[THE DATA]

lemma pvSetD_neg {α : Type} (l : List α) (k : Nat) (v : α) (h1 : 0 < k)
    (h2 : k ≤ l.length) :
    PySem.List.pySetD l (-(k : Int)) v = l.set (l.length - k) v := by
  have hneg : ¬ (0 ≤ -(k : Int)) := by omega
  have hge : -(l.length : Int) ≤ -(k : Int) := by omega
  simp only [PySem.List.pySetD, PySem.List.pySet?, PySem.List.pyIdx?, if_neg hneg,
    if_pos hge, Option.map_some, Option.getD_some]
  congr 1
  omega

lemma pvClearN_len (n : Nat) (l : List (List String)) (h : n ≤ l.length) :
    (pvClearN n l).length = l.length := by
  simp [pvClearN]; omega

lemma pvClear_eq_clearN (chg : Nat) (l : List (List String))
    (h2 : 2 ≤ chg) (hle : chg - 1 ≤ l.length) :
    pvClear chg l = pvClearN (chg - 1) l := by
  induction chg, h2 using Nat.le_induction with
  | base =>
    rw [pvClear]
    push_cast
    rw [show PySem.List.pyRange 2 3 = [2] from by decide]
    simp only [List.foldl_cons, List.foldl_nil]
    rw [show (-((2 : Int) - 1)) = -((1 : Nat) : Int) by norm_num]
    rw [pvSetD_neg l 1 _ (by omega) (by omega)]
    rw [List.set_eq_take_append_cons_drop]
    rw [if_pos (by omega : l.length - 1 < l.length)]
    rw [List.drop_eq_nil_of_le (by omega)]
    simp [pvClearN]
  | succ chg hchg ih =>
    have hle' : chg - 1 ≤ l.length := by omega
    have hchgle : chg ≤ l.length := by omega
    rw [pvClear]
    have hr : PySem.List.pyRange 2 (((chg + 1 : Nat) : Int) + 1) 1
        = PySem.List.pyRange 2 (((chg : Nat) : Int) + 1) 1 ++ [((chg : Nat) : Int) + 1] := by
      have := PySem.List.pyRange_one_succ_right
        (a := 2) (b := ((chg : Nat) : Int) + 1) (by omega)
      push_cast
      push_cast at this
      convert this using 2
    rw [hr, List.foldl_append]
    rw [show (PySem.List.pyRange 2 (((chg : Nat) : Int) + 1) 1).foldl
        (fun e i => PySem.List.pySetD e (-(i - 1)) ([] : List String)) l = pvClear chg l from rfl]
    rw [ih hle']
    simp only [List.foldl_cons, List.foldl_nil]
    have hlenC : (pvClearN (chg - 1) l).length = l.length := pvClearN_len _ _ hle'
    rw [show (-(((chg : Nat) : Int) + 1 - 1)) = -((chg : Nat) : Int) by ring_nf]
    rw [pvSetD_neg _ chg _ (by omega) (by omega)]
    rw [hlenC]
    rw [pvClearN, pvClearN]
    rw [List.set_append]
    have hcond : l.length - chg < (List.take (l.length - (chg - 1)) l).length := by
      simp; omega
    rw [if_pos hcond]
    have hset : (List.take (l.length - (chg - 1)) l).set (l.length - chg) []
        = List.take (l.length - chg) l ++ [([] : List String)] := by
      rw [List.set_eq_take_append_cons_drop, if_pos hcond]
      rw [List.take_take, List.drop_take]
      have h1 : min (l.length - chg) (l.length - (chg - 1)) = l.length - chg := by omega
      have h2 : l.length - (chg - 1) - (l.length - chg + 1) = 0 := by omega
      rw [h1, h2]
      simp
    rw [hset, List.append_assoc]
    congr 1
    have h3 : chg + 1 - 1 = (chg - 1) + 1 := by omega
    rw [h3, List.replicate_succ]
    rfl

lemma pvRange_pos (n : Nat) (h : 0 < n) :
    List.range n = 0 :: List.range' 1 (n - 1) := by
  obtain ⟨m, rfl⟩ : ∃ m, n = m + 1 := ⟨n - 1, by omega⟩
  rw [List.range_eq_range']
  rw [show m + 1 - 1 = m by omega]
  exact List.range'_succ

lemma pvSelf_eq_map_range (c : List String) :
    c = (List.range c.length).map (fun i => c.getD i "") := by
  apply List.ext_getElem (by simp)
  intro i h1 h2
  simp only [List.getElem_map, List.getElem_range]
  rw [List.getD_eq_getElem c "" h1]

lemma pvDT_cons (cols : List (List String)) (hne : ∀ c ∈ cols, c ≠ []) :
    pvDT cols = pvZeros cols :: pvTrail cols (pvZeros cols) := by
  induction cols with
  | nil => rfl
  | cons c cs ih =>
    have hc : 0 < c.length := List.length_pos_of_ne_nil (hne c (by simp))
    have ihr := ih (fun c' h => hne c' (by simp [h]))
    show (List.range c.length).flatMap (fun i => (pvDT cs).map (i :: ·)) = _
    rw [pvRange_pos c.length hc, List.flatMap_cons, ihr]
    show ((0 :: pvZeros cs) :: (pvTrail cs (pvZeros cs)).map (0 :: ·)) ++ _ = _
    rw [show pvZeros (c :: cs) = 0 :: pvZeros cs from rfl, pvTrail]
    rw [← ihr]
    simp

lemma pvProduct_eq (cols : List (List String)) :
    pvProduct cols = (pvDT cols).map (pvVals cols) := by
  induction cols with
  | nil => rfl
  | cons c cs ih =>
    rw [pvProduct, pvDT, ih, List.map_flatMap]
    conv_lhs => rw [pvSelf_eq_map_range c]
    rw [List.flatMap_map]
    congr 1
    funext i
    rw [List.map_map, List.map_map]
    exact List.map_congr_left (fun a _ => rfl)

lemma pvZeros_valid (cols : List (List String)) (hne : ∀ c ∈ cols, c ≠ []) :
    pvValid cols (pvZeros cols) := by
  induction cols with
  | nil => exact List.Forall₂.nil
  | cons c cs ih =>
    exact List.Forall₂.cons (List.length_pos_of_ne_nil (hne c (by simp)))
      (ih (fun c' hh => hne c' (by simp [hh])))

lemma pvTrail_maxd (cols : List (List String)) :
    pvTrail cols (pvMaxd cols) = [] := by
  induction cols with
  | nil => rfl
  | cons c cs ih =>
    show ((pvTrail cs (pvMaxd cs)).map _) ++
      (List.range' (c.length - 1 + 1) (c.length - (c.length - 1 + 1))).flatMap _ = []
    rw [ih]
    have : c.length - (c.length - 1 + 1) = 0 := by omega
    rw [this, List.range'_zero]
    simp

lemma pvFindP_none (cols : List (List String)) (d : List Nat)
    (hv : pvValid cols d) (h : pvFindP (cols.zip d) = none) : d = pvMaxd cols := by
  induction cols generalizing d with
  | nil => cases hv; rfl
  | cons c cs ih =>
    cases d with
    | nil => cases hv
    | cons d0 ds =>
      obtain ⟨hd0, hv'⟩ := List.forall₂_cons.mp hv
      rw [List.zip_cons_cons, pvFindP] at h
      cases hfp : pvFindP (cs.zip ds) with
      | some j => rw [hfp] at h; simp at h
      | none =>
        rw [hfp] at h
        simp only [] at h
        have hd0m : d0 = c.length - 1 := by
          by_contra hc
          rw [if_pos (by omega)] at h
          simp at h
        rw [hd0m, ih ds hv' hfp]
        rfl

lemma pvMapZero (ds : List Nat) (cs : List (List String)) (h : ds.length = cs.length) :
    ds.map (fun _ => 0) = pvZeros cs := by
  rw [pvZeros, List.map_const', List.map_const', h]

lemma pvValid_ne (cols : List (List String)) (d : List Nat) (hv : pvValid cols d) :
    ∀ c ∈ cols, c ≠ [] := by
  induction hv with
  | nil => intro c hc; simp at hc
  | @cons a b l1 l2 h hrest ih =>
    intro c hc
    rcases List.mem_cons.mp hc with rfl | hc'
    · exact List.ne_nil_of_length_pos (by omega)
    · exact ih c hc'

lemma pvSuccD_valid (cols : List (List String)) (d : List Nat) (p : Nat)
    (hv : pvValid cols d) (h : pvFindP (cols.zip d) = some p) :
    pvValid cols (pvSuccD p d) := by
  induction cols generalizing d p with
  | nil => cases hv; simp [pvFindP] at h
  | cons c cs ih =>
    cases d with
    | nil => cases hv
    | cons d0 ds =>
      obtain ⟨hd0, hv'⟩ := List.forall₂_cons.mp hv
      rw [List.zip_cons_cons, pvFindP] at h
      cases hfp : pvFindP (cs.zip ds) with
      | some j =>
        rw [hfp] at h
        simp only [Option.some.injEq] at h
        subst h
        exact List.Forall₂.cons hd0 (ih ds j hv' hfp)
      | none =>
        rw [hfp] at h
        simp only [] at h
        by_cases hlt : d0 < c.length - 1
        · rw [if_pos hlt] at h
          simp only [Option.some.injEq] at h
          subst h
          rw [pvSuccD]
          refine List.Forall₂.cons (by omega) ?_
          rw [pvMapZero ds cs (List.Forall₂.length_eq hv').symm]
          exact pvZeros_valid cs (pvValid_ne cs ds hv')
        · rw [if_neg hlt] at h
          simp at h

lemma pvStep_len (com prev : List String) (E : List (List String)) :
    (pvStep com prev E).length = E.length := by
  rw [pvStep]
  by_cases h2 : (pvDiff com prev E).1 < 2
  · simp [h2, pvDiff_len]
  · have h2' : 2 ≤ (pvDiff com prev E).1 := by omega
    have hle : (pvDiff com prev E).1 ≤ E.length := pvDiff_fst_le com prev E
    have hlen : (pvDiff com prev E).2.length = E.length := pvDiff_len com prev E
    simp only [h2, if_false]
    rw [pvClear_eq_clearN _ _ h2' (by omega), pvClearN_len _ _ (by omega)]
    exact hlen

lemma pvTrail_peel (cols : List (List String)) (hne : ∀ c ∈ cols, c ≠ []) :
    ∀ d p, pvValid cols d → pvFindP (cols.zip d) = some p →
      pvTrail cols d = pvSuccD p d :: pvTrail cols (pvSuccD p d) := by
  induction cols with
  | nil => intro d p hv h; cases hv; simp [pvFindP] at h
  | cons c cs ih =>
    intro d p hv h
    cases d with
    | nil => cases hv
    | cons d0 ds =>
      obtain ⟨hd0, hv'⟩ := List.forall₂_cons.mp hv
      have hne' : ∀ c' ∈ cs, c' ≠ [] := fun c' hh => hne c' (by simp [hh])
      rw [List.zip_cons_cons, pvFindP] at h
      cases hfp : pvFindP (cs.zip ds) with
      | some j =>
        rw [hfp] at h
        simp only [Option.some.injEq] at h
        subst h
        rw [pvSuccD, pvTrail, pvTrail, ih hne' ds j hv' hfp, List.map_cons, List.cons_append]
      | none =>
        rw [hfp] at h
        simp only [] at h
        by_cases hlt : d0 < c.length - 1
        · rw [if_pos hlt] at h
          simp only [Option.some.injEq] at h
          subst h
          have hds : ds = pvMaxd cs := pvFindP_none cs ds hv' hfp
          rw [pvSuccD, pvMapZero ds cs (List.Forall₂.length_eq hv').symm]
          rw [pvTrail, hds, pvTrail_maxd, List.map_nil, List.nil_append]
          have hm : c.length - (d0 + 1) = (c.length - (d0 + 1 + 1)) + 1 := by omega
          rw [hm, List.range'_succ, List.flatMap_cons, pvDT_cons cs hne', List.map_cons]
          rw [pvTrail, List.cons_append, ← pvDT_cons cs hne']
        · rw [if_neg hlt] at h
          simp at h

lemma pvGroups_eq (A B C : List String) : MP_elements A B C = pvGroups A B C := by
  by_cases h1 : PySem.List.pyGetD A 0 "" = "any" <;>
    by_cases h2 : PySem.List.pyGetD B 0 "" = "any" <;>
      by_cases h3 : PySem.List.pyGetD C 0 "" = "any" <;>
        simp [MP_elements, pvGroups, h1, h2, h3]

-- new lemmas for the digits-based port B

lemma pvSuccD_len (p : Nat) (d : List Nat) : (pvSuccD p d).length = d.length := by
  induction d generalizing p with
  | nil => cases p <;> rfl
  | cons d0 ds ih =>
    cases p with
    | zero => simp [pvSuccD]
    | succ p => simp [pvSuccD, ih p]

[/THE DATA]

Please find every line in the records that contains the word "pvMapZero", and copy it out.

lemma pvMapZero (ds : List Nat) (cs : List (List String)) (h : ds.length = cs.length) :
          rw [pvMapZero ds cs (List.Forall₂.length_eq hv').symm]
          rw [pvSuccD, pvMapZero ds cs (List.Forall₂.length_eq hv').symm]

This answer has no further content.